Re: Developing a microlanguage for non-perl programmers
by ralphie (Friar) on Dec 04, 2001 at 01:24 UTC
    this has been a recurrent theme in dr. dobbs for a long time ... probably far longer than i've been familiar with the publication. i just did a search there with the notion of offering suggestions, but the vein was large enough that you'll have better luck starting on your own. only some of their content is on-line, so if you find something of interest you may have to track it down.

    the website is, of course, <a href=http://www.ddj.com </href> here

      Yep, I've still got the September 1991 issue of DDJ, with articles of "Little Languages, Big Questions", "Your Own Tiny Object-Oriented Language", and "Adding An Extension Language To Your Software". Interesting.

      -rr

Re: Developing a microlanguage for non-perl programmers
by cfedde (Novice) on Dec 04, 2001 at 08:25 UTC
    I'm of the opinion that creating little languages is over rated as a solution to this class of problems.
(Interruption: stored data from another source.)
-- pv_equiv track=rewrite | github.com/410-dev/AquariusOS | tools/makeroot.py | map_package_name
-- ===== SOURCE A (Python) =====
-- from typing import Dict, Optional, Set, List, Tuple
--
-- def match_pattern(pattern: str, name: str) -> bool:
--     """
--     Implement simple wildcard semantics:
--         '*abc*'  -> contains 'abc'
--         '*abc'   -> endswith 'abc'
--         'abc*'   -> startswith 'abc'
--         '*'      -> everything
--     No escaping, no complex globbing.
--     """
--     if pattern == "*":
--         return True
--
--     if "*" not in pattern:
--         return pattern == name
--
--     if pattern.startswith("*") and pattern.endswith("*"):
--         needle = pattern[1:-1]
--         return needle in name
--
--     if pattern.startswith("*"):
--         needle = pattern[1:]
--         return name.endswith(needle)
--
--     if pattern.endswith("*"):
--         needle = pattern[:-1]
--         return name.startswith(needle)
--
--     # Fallback – treat as exact if malformed
--     return pattern == name
--
-- def map_package_name(pkg: str, mapping: Dict[str, str]) -> Optional[str]:
--     """
--     Map apt package name to RPM name using 'packages-mapping'.
--
--     Precedence:
--       1. Exact key match without wildcard.
--       2. First wildcard rule that matches.
--       3. If nothing matches, return original pkg name.
--
--     If mapped value is "_", return None (skip).
--     """
--     exact_matches: Dict[str, str] = {}
--     wildcard_rules: List[Tuple[str, str]] = []
--
--     for k, v in mapping.items():
--         if "*" in k:
--             wildcard_rules.append((k, v))
--         else:
--             exact_matches[k] = v
--
--     # Exact match
--     if pkg in exact_matches:
--         val = exact_matches[pkg]
--         if val == "_":
--             return None
--         return val
--
--     # Wildcard matches (first match wins)
--     for pattern, val in wildcard_rules:
--         if match_pattern(pattern, pkg):
--             if val == "_":
--                 return None
--             return val
--
--     # Fallback: no mapping → keep original name
--     return pkg
-- ===== SOURCE B (Python) =====
-- def match_pattern(pattern: str, name: str) -> bool:
--     if pattern == "*":
--         return True
--     if "*" not in pattern:
--         return pattern == name
--     if pattern.startswith("*") and pattern.endswith("*"):
--         return pattern[1:-1] in name
--     if pattern.startswith("*"):
--         return name.endswith(pattern[1:])
--     if pattern.endswith("*"):
--         return name.startswith(pattern[:-1])
--     return pattern == name
--
--
-- def map_package_name(pkg, mapping):
--     # Single pass: exact keys are unique in a dict, so a matching exact key
--     # wins immediately; remember only the first matching wildcard rule.
--     wild = None
--     for k, v in mapping.items():
--         if "*" not in k:
--             if k == pkg:
--                 return None if v == "_" else v
--         elif wild is None and match_pattern(k, pkg):
--             wild = v
--     if wild is not None:
--         return None if wild == "_" else wild
--     return pkg
-- ===== Notes on version B (the rewrite author's own statement) =====
-- stated objective: simpler
-- what changed: Instead of first building an exact-match dict plus a wildcard-rule list and then scanning each, B makes one pass over the items, returning immediately on an exact key match and remembering only the first matching wildcard rule.
import Mathlib
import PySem

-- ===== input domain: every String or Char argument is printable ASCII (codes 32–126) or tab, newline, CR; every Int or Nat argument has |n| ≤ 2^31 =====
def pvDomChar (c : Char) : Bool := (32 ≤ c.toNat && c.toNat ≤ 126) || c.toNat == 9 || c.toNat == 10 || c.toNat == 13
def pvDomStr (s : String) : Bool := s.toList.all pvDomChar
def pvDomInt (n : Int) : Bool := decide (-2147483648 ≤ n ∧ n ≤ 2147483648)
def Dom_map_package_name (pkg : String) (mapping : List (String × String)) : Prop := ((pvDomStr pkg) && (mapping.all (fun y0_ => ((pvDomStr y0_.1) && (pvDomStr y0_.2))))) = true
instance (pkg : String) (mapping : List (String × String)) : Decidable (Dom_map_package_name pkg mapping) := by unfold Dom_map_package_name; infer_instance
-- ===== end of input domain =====

-- B replaces A's two auxiliary containers and multi-pass structure by one pass over the
-- items that returns on an exact match and remembers the first matching wildcard rule
-- (objective: simpler; same O(n) cost).

-- ===== PORT A =====
-- shared helper (identical in Source A and Source B)
def match_pattern (pattern : String) (name : String) : Bool :=
  if pattern = "*" then true
  else if ¬ PySem.Str.isIn "*" pattern then pattern = name
  else if PySem.Str.startswith pattern "*" && PySem.Str.endswith pattern "*" then
    PySem.Str.isIn (PySem.Str.slice pattern (some 1) (some (-1))) name
  else if PySem.Str.startswith pattern "*" then
    PySem.Str.endswith name (PySem.Str.slice pattern (some 1) none)
  else if PySem.Str.endswith pattern "*" then
    PySem.Str.startswith name (PySem.Str.slice pattern none (some (-1)))
  else pattern = name

-- the classifying for-loop of A: builds exact_matches (a dict) and wildcard_rules (a list)
def mpnBuild : List (String × String) → PySem.Dict String String → List (String × String) →
    PySem.Dict String String × List (String × String)
  | [], ex, wr => (ex, wr)
  | (k, v) :: t, ex, wr =>
    if PySem.Str.isIn "*" k then mpnBuild t ex (wr ++ [(k, v)])
    else mpnBuild t (ex.insert k v) wr

-- A's wildcard for-loop: some result when a rule matched and the loop returned, none otherwise
def mpnWildFind : List (String × String) → String → Option (Option String)
  | [], _ => none
  | (p, v) :: t, pkg =>
    if match_pattern p pkg then some (if v = "_" then none else some v)
    else mpnWildFind t pkg

def map_package_name (pkg : String) (mapping : List (String × String)) : Option String :=
  match mpnBuild mapping PySem.Dict.empty [] with
  | (exact_matches, wildcard_rules) =>
    match exact_matches.get? pkg with
    | some val => if val = "_" then none else some val
    | none =>
      match mpnWildFind wildcard_rules pkg with
      | some res => res
      | none => some pkg

-- ===== PORT B =====
-- Source B's single loop, carrying the first matching wildcard value (wild)
def mpnLoopB (pkg : String) : List (String × String) → Option String → Option String
  | [], wild =>
    match wild with
    | some w => if w = "_" then none else some w
    | none => some pkg
  | (k, v) :: t, wild =>
    if ¬ PySem.Str.isIn "*" k then
      if k = pkg then (if v = "_" then none else some v) else mpnLoopB pkg t wild
    else if wild = none ∧ match_pattern k pkg then mpnLoopB pkg t (some v)
    else mpnLoopB pkg t wild

def map_package_name_alt (pkg : String) (mapping : List (String × String)) : Option String :=
  mpnLoopB pkg mapping none

-- ===== PRECONDITION & SPEC =====
-- Pre_ excludes association lists with duplicate keys, which cannot arise from a Python
-- dict; on them A's dict overwrite (last value wins) and B's immediate first-match return
-- are both representation accidents.
def Pre_map_package_name (pkg : String) (mapping : List (String × String)) : Prop :=
  (mapping.map Prod.fst).Nodup
instance (pkg : String) (mapping : List (String × String)) : Decidable (Pre_map_package_name pkg mapping) := by unfold Pre_map_package_name; infer_instance

def pvWitness_map_package_name : String × (List (String × String)) :=
  ("a", [("a", "b"), ("c*", "_")])

def Spec_map_package_name (pkg : String) (mapping : List (String × String)) (out : Option String) : Prop := out = map_package_name_alt pkg mapping
instance (pkg : String) (mapping : List (String × String)) (out : Option String) : Decidable (Spec_map_package_name pkg mapping out) := by unfold Spec_map_package_name; infer_instance

-- ===== CLAIM (what is proved, stated in full; the proofs are below) =====
def Claim_equal_map_package_name : Prop := ∀ (pkg : String) (mapping : List (String × String)), Dom_map_package_name pkg mapping → Pre_map_package_name pkg mapping → Spec_map_package_name pkg mapping (map_package_name pkg mapping)

-- ===== LEMMAS AND PROOFS =====

-- A's finish code, as a function of the pair built by mpnBuild
def mpnFin (pkg : String) (p : PySem.Dict String String × List (String × String)) : Option String :=
  match p.1.get? pkg with
  | some val => if val = "_" then none else some val
  | none =>
    match mpnWildFind p.2 pkg with
    | some res => res
    | none => some pkg

theorem map_package_name_eq_fin (pkg : String) (mapping : List (String × String)) :
    map_package_name pkg mapping = mpnFin pkg (mpnBuild mapping PySem.Dict.empty []) := by
  unfold map_package_name mpnFin
  obtain ⟨ex, wr⟩ := mpnBuild mapping PySem.Dict.empty []
  rfl

-- first matching wildcard value of a rule list
def fw (pkg : String) : List (String × String) → Option String
  | [] => none
  | (k, v) :: t => if match_pattern k pkg then some v else fw pkg t

theorem mpnWildFind_eq_fw (pkg : String) (wr : List (String × String)) :
    mpnWildFind wr pkg = (fw pkg wr).map (fun v => if v = "_" then none else some v) := by
  induction wr with
  | nil => rfl
  | cons h t ih =>
    obtain ⟨k, v⟩ := h
    by_cases hm : match_pattern k pkg = true <;> simp [mpnWildFind, fw, hm, ih]

theorem fw_append (pkg k v : String) (wr : List (String × String)) :
    fw pkg (wr ++ [(k, v)]) =
      if fw pkg wr = none ∧ match_pattern k pkg = true then some v else fw pkg wr := by
  induction wr with
  | nil => simp [fw]
  | cons h t ih =>
    obtain ⟨k', v'⟩ := h
    by_cases hm : match_pattern k' pkg = true <;> simp [fw, hm, ih]

-- once the exact dict holds pkg and no later exact key is pkg, A's answer is fixed
theorem mpnFin_found (pkg val : String) (t : List (String × String))
    (ex : PySem.Dict String String) (wr : List (String × String))
    (hget : ex.get? pkg = some val) (hnot : pkg ∉ t.map Prod.fst) :
    mpnFin pkg (mpnBuild t ex wr) = (if val = "_" then none else some val) := by
  induction t generalizing ex wr with
  | nil => simp [mpnBuild, mpnFin, hget]
  | cons h t ih =>
    obtain ⟨k, v⟩ := h
    simp only [List.map_cons, List.mem_cons, not_or] at hnot
    by_cases hw : PySem.Str.isIn "*" k = true
    · rw [mpnBuild, if_pos hw]
      exact ih ex (wr ++ [(k, v)]) hget hnot.2
    · rw [mpnBuild, if_neg hw]
      refine ih (ex.insert k v) wr ?_ hnot.2
      rw [PySem.Dict.get?_insert_of_ne _ _ hnot.1, hget]

-- main invariant: while pkg is not (yet) an exact key, A's remaining work equals
-- B's loop started at the first wildcard match of the rules collected so far
theorem mpn_invariant (pkg : String) (t : List (String × String))
    (ex : PySem.Dict String String) (wr : List (String × String))
    (hget : ex.get? pkg = none) (hnd : (t.map Prod.fst).Nodup) :
    mpnFin pkg (mpnBuild t ex wr) = mpnLoopB pkg t (fw pkg wr) := by
  induction t generalizing ex wr with
  | nil =>
    simp only [mpnBuild, mpnFin, hget, mpnLoopB, mpnWildFind_eq_fw]
    cases fw pkg wr <;> rfl
  | cons h t ih =>
    obtain ⟨k, v⟩ := h
    simp only [List.map_cons, List.nodup_cons] at hnd
    by_cases hw : PySem.Str.isIn "*" k = true
    · -- wildcard key
      rw [mpnBuild, if_pos hw, mpnLoopB, if_neg (not_not_intro hw),
        ih ex (wr ++ [(k, v)]) hget hnd.2, fw_append]
      by_cases hfw : fw pkg wr = none ∧ match_pattern k pkg = true
      · rw [if_pos hfw, if_pos hfw]
      · rw [if_neg hfw, if_neg hfw]
    · rw [mpnBuild, if_neg hw, mpnLoopB, if_pos hw]
      by_cases hk : k = pkg
      · -- exact key equal to pkg
        subst hk
        rw [if_pos rfl]
        exact mpnFin_found k v t (ex.insert k v) wr
          (PySem.Dict.get?_insert_self ex k v) hnd.1
      · -- exact key, different
        rw [if_neg hk]
        refine ih (ex.insert k v) wr ?_ hnd.2
        rw [PySem.Dict.get?_insert_of_ne _ _ (Ne.symm hk), hget]

-- ===== VERDICT (by name: the statement is the Claim_ definition above) =====
theorem map_package_name_spec : Claim_equal_map_package_name := by
  intro pkg mapping _ hpre
  unfold Spec_map_package_name map_package_name_alt
  rw [map_package_name_eq_fin]
  exact mpn_invariant pkg mapping PySem.Dict.empty [] (PySem.Dict.get?_empty pkg) hpre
Better would be to create a class on the experiment data with the proper methods for each transformation. Then teach the users a suitable subset of perl to enable them to do the work they need to get done. That way you focus on the problem and empower the users without having to spend too much time working on the oddities of language design.
Re: Developing a microlanguage for non-perl programmers
by stefan k (Curate) on Dec 04, 2001 at 15:53 UTC
    As has been said above creating your own little language is probably not a very good idea. But isn't Matlab(tm) or Octave exactly what you need? It gives you loads of numerical functionality, has all the exits and error checking, provides easy data loading, has a GUI (at least recent matlab does; all chemists I know prefer GUI over code, don't ask me why ;-). You could try GNU octave first for free to check whether it fits your needs and then get some (expensive!) matlab licenses.
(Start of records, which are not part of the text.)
-- pv_equiv track=rewrite | github.com/bakrantz/Pept-Class | Peptide-Classifier/segment_translocations_with_global_and_event_level_features.py | calculate_first_transition_time
-- ===== SOURCE A (Python) =====
-- def calculate_first_transition_time(state_sequence_list):
--     """
--     Calculates the time (index) of the first transition in a state sequence.
--
--     Args:
--         state_sequence_list (list): A list representing the state sequence of a translocation event.
--
--     Returns:
--         int: The index of the first transition, or -1 if no transition occurs.
--     """
--     if not state_sequence_list:
--         return -1  # Handle empty sequence
--
--     first_state = state_sequence_list[0]
--     for i, state in enumerate(state_sequence_list):
--         if state != first_state:
--             return i
--     return -1  # No transition found
-- ===== SOURCE B (Python) =====
-- def calculate_first_transition_time(state_sequence_list):
--     ans = -1
--     for i in range(len(state_sequence_list) - 1, 0, -1):
--         if state_sequence_list[i] != state_sequence_list[i - 1]:
--             ans = i
--     return ans
-- ===== Notes on version B (the rewrite author's own statement) =====
-- stated objective: alternative
-- what changed: B makes a single full right-to-left pass over adjacent index pairs, overwriting an accumulator with each mismatch index so the leftmost one survives, instead of A's forward early-return scan comparing every element against the saved first element; no separate empty-list guard is needed.
import Mathlib
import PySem

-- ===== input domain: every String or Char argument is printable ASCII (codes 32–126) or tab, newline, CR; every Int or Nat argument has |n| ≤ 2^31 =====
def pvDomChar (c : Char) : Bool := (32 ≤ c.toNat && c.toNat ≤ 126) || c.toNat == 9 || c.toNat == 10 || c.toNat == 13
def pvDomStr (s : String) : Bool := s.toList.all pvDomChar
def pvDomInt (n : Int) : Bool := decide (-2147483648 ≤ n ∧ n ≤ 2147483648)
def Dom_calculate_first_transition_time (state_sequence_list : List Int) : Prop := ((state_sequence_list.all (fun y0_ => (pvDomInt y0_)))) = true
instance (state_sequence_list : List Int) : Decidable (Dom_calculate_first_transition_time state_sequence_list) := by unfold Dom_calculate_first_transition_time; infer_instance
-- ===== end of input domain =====

-- B replaces A's forward early-return anchor scan with a full right-to-left pass over adjacent index pairs kept in an accumulator; alternative decomposition, same cost.


-- ===== PORT A =====
-- A: guard for empty, save first element, enumerate and return first index whose state ≠ first.
def pvALoop (first : Int) : List Int → Int → Int
  | [], _ => -1
  | s :: rest, i => if s ≠ first then i else pvALoop first rest (i + 1)

def calculate_first_transition_time (state_sequence_list : List Int) : Int :=
  match state_sequence_list with
  | [] => -1
  | f :: _ => pvALoop f state_sequence_list 0

-- ===== PORT B =====
-- B: for i in range(len(xs)-1, 0, -1): if xs[i] != xs[i-1]: ans = i  — full
-- right-to-left pass, accumulator keeps the last write (= leftmost mismatch).
def calculate_first_transition_time_alt (state_sequence_list : List Int) : Int :=
  (PySem.List.pyRange ((state_sequence_list.length : Int) - 1) 0 (-1)).foldl
    (fun ans i =>
      if PySem.List.pyGetD state_sequence_list i 0 ≠ PySem.List.pyGetD state_sequence_list (i - 1) 0
      then i else ans)
    (-1)

-- ===== PRECONDITION & SPEC =====
def Spec_calculate_first_transition_time (state_sequence_list : List Int) (out : Int) : Prop := out = calculate_first_transition_time_alt state_sequence_list
instance (state_sequence_list : List Int) (out : Int) : Decidable (Spec_calculate_first_transition_time state_sequence_list out) := by unfold Spec_calculate_first_transition_time; infer_instance

-- ===== CLAIM (what is proved, stated in full; the proofs are below) =====
def Claim_equal_calculate_first_transition_time : Prop := ∀ (state_sequence_list : List Int), Dom_calculate_first_transition_time state_sequence_list → Spec_calculate_first_transition_time state_sequence_list (calculate_first_transition_time state_sequence_list)

-- ===== LEMMAS AND PROOFS =====

-- forward neighbour scan: first index i (counting from start+1) with unequal adjacent pair, else -1
def pvFm : List Int → Int → Int
  | a :: b :: t, i => if a ≠ b then i + 1 else pvFm (b :: t) (i + 1)
  | _, _ => -1

theorem pvALoop_eq_fm (a : Int) (t : List Int) : ∀ i : Int, pvALoop a t (i + 1) = pvFm (a :: t) i := by
  induction t generalizing a with
  | nil => intro i; simp [pvALoop, pvFm]
  | cons s t' ih =>
    intro i
    by_cases h : s = a
    · subst h
      simp only [pvALoop, pvFm, ne_eq, not_true_eq_false, if_false]
      exact ih s (i + 1)
    · simp [pvALoop, pvFm, h, Ne.symm h]

theorem pvA_eq_fm (xs : List Int) : calculate_first_transition_time xs = pvFm xs 0 := by
  cases xs with
  | nil => rfl
  | cons f rest =>
    show pvALoop f (f :: rest) 0 = pvFm (f :: rest) 0
    have h0 : pvALoop f (f :: rest) 0 = pvALoop f rest 1 := by simp [pvALoop]
    rw [h0]
    simpa using pvALoop_eq_fm f rest 0

-- B's fold, after reversing the countdown range, is a foldr over the ascending
-- range [lo+1, …, b]; that foldr computes pvFm on the corresponding suffix.
theorem pvFoldr_eq_fm (xs : List Int) : ∀ (l : List Int) (i : Nat), xs.drop i = l →
    (PySem.List.pyRange ((i : Int) + 1) (xs.length : Int) 1).foldr
      (fun j ans =>
        if PySem.List.pyGetD xs j 0 ≠ PySem.List.pyGetD xs (j - 1) 0 then j else ans)
      (-1)
    = pvFm l (i : Int) := by
  intro l
  induction l with
  | nil =>
    intro i hd
    have hlen : xs.length ≤ i := by
      have := congrArg List.length hd; simp at this; omega
    rw [PySem.List.pyRange_one_eq_nil (by exact_mod_cast by omega)]
    simp [pvFm]
  | cons a t ih =>
    intro i hd
    have hi : i < xs.length := by
      have := congrArg List.length hd; simp at this; omega
    have hxi : xs[i]? = some a := by
      have : (xs.drop i)[0]? = some a := by rw [hd]; rfl
      simpa using this
    cases t with
    | nil =>
      have hlen : xs.length = i + 1 := by
        have := congrArg List.length hd; simp at this; omega
      rw [hlen]
      rw [PySem.List.pyRange_one_eq_nil (by push_cast; omega)]
      simp [pvFm]
    | cons b t' =>
      have hi1 : i + 1 < xs.length := by
        have := congrArg List.length hd; simp at this; omega
      have hxi1 : xs[i+1]? = some b := by
        have : (xs.drop i)[1]? = some b := by rw [hd]; rfl
        simpa using this
      have hcons : PySem.List.pyRange ((i : Int) + 1) (xs.length : Int) 1
          = ((i : Int) + 1) :: PySem.List.pyRange ((i : Int) + 1 + 1) (xs.length : Int) 1 :=
        PySem.List.pyRange_one_cons (by exact_mod_cast by omega)
      have hdrop : xs.drop (i + 1) = b :: t' := by
        have : (xs.drop i).drop 1 = b :: t' := by rw [hd]; rfl
        simpa [List.drop_drop] using this
      have hga : PySem.List.pyGetD xs ((i : Int) + 1) 0 = b := by
        have h1 : ((i : Int) + 1) = ((i + 1 : Nat) : Int) := by push_cast; ring
        rw [h1, PySem.List.pyGetD_natCast]
        simp [List.getD, hxi1]
      have hgb : PySem.List.pyGetD xs ((i : Int) + 1 - 1) 0 = a := by
        have h1 : ((i : Int) + 1 - 1) = ((i : Nat) : Int) := by ring
        rw [h1, PySem.List.pyGetD_natCast]
        simp [List.getD, hxi]
      rw [hcons]
      simp only [List.foldr_cons, hga, hgb]
      have hrec := ih (i + 1) hdrop
      have harg : ((i : Int) + 1 + 1) = (((i + 1 : Nat) : Int) + 1) := by push_cast; ring
      rw [harg, hrec]
      by_cases h : a = b
      · simp [pvFm, h]
      · simp [pvFm, h, Ne.symm h]

-- ===== VERDICT (by name: the statement is the Claim_ definition above) =====
theorem calculate_first_transition_time_spec : Claim_equal_calculate_first_transition_time := by
  intro xs _
  unfold Spec_calculate_first_transition_time calculate_first_transition_time_alt
  rw [pvA_eq_fm]
  rw [PySem.List.pyRange_neg_one_eq_reverse, List.foldl_reverse]
  have h : ((0 : Int) + 1) = ((0 : Nat) : Int) + 1 := by norm_num
  have h2 : ((xs.length : Int) - 1 + 1) = (xs.length : Int) := by ring
  rw [h2, h, pvFoldr_eq_fm xs xs 0 (by simp)]
  norm_num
    I hope I really got the point in your post...

    Regards... Stefan
    you begin bashing the string with a +42 regexp of confusion

Re: Developing a microlanguage for non-perl programmers
by clemburg (Curate) on Dec 04, 2001 at 18:14 UTC

    My recommendation would be to use a syntax similar to Excel formula syntax, since a lot of users already know this, and it is a very basic prefix operator notation, which makes it easy to convert this syntax to LISP syntax, for which many parsers (and intepreters) are already available, including examples in the Parse::RecDescent distribution.

    Christian Lemburg
    Brainbench MVP for Perl
    http://www.brainbench.com

Re: Developing a microlanguage for non-perl programmers
by petral (Curate) on Dec 04, 2001 at 02:01 UTC
    Actually, wouldn't what you've shown here work fine if read returns an object ($data) and that object includes the other 3 functions? (Not that you can't do infinitely more with Filter::Simple or Parse::RecDescent, but you may not need infinitely more.)

      p
Re: Developing a microlanguage for non-perl programmers
by ralphie (Friar) on Dec 04, 2001 at 17:38 UTC
    the later posts here brought to mind the possibility that you might find that r, the gnu version of s, will satisfy your needs. r is, of course, primarily a statistical language, but the incorporated primitives would probably satisy most, if not all, of your needs. r also has the advantage of readily writing graphic output, as you can see <a href=http://www.r-project.org </href>here

    the denizens of this particular hangout will also appreciate that the r repository is named cran, and that there is a perl interface to r. i'm not an expert, it's something in which i've been intending to get literate.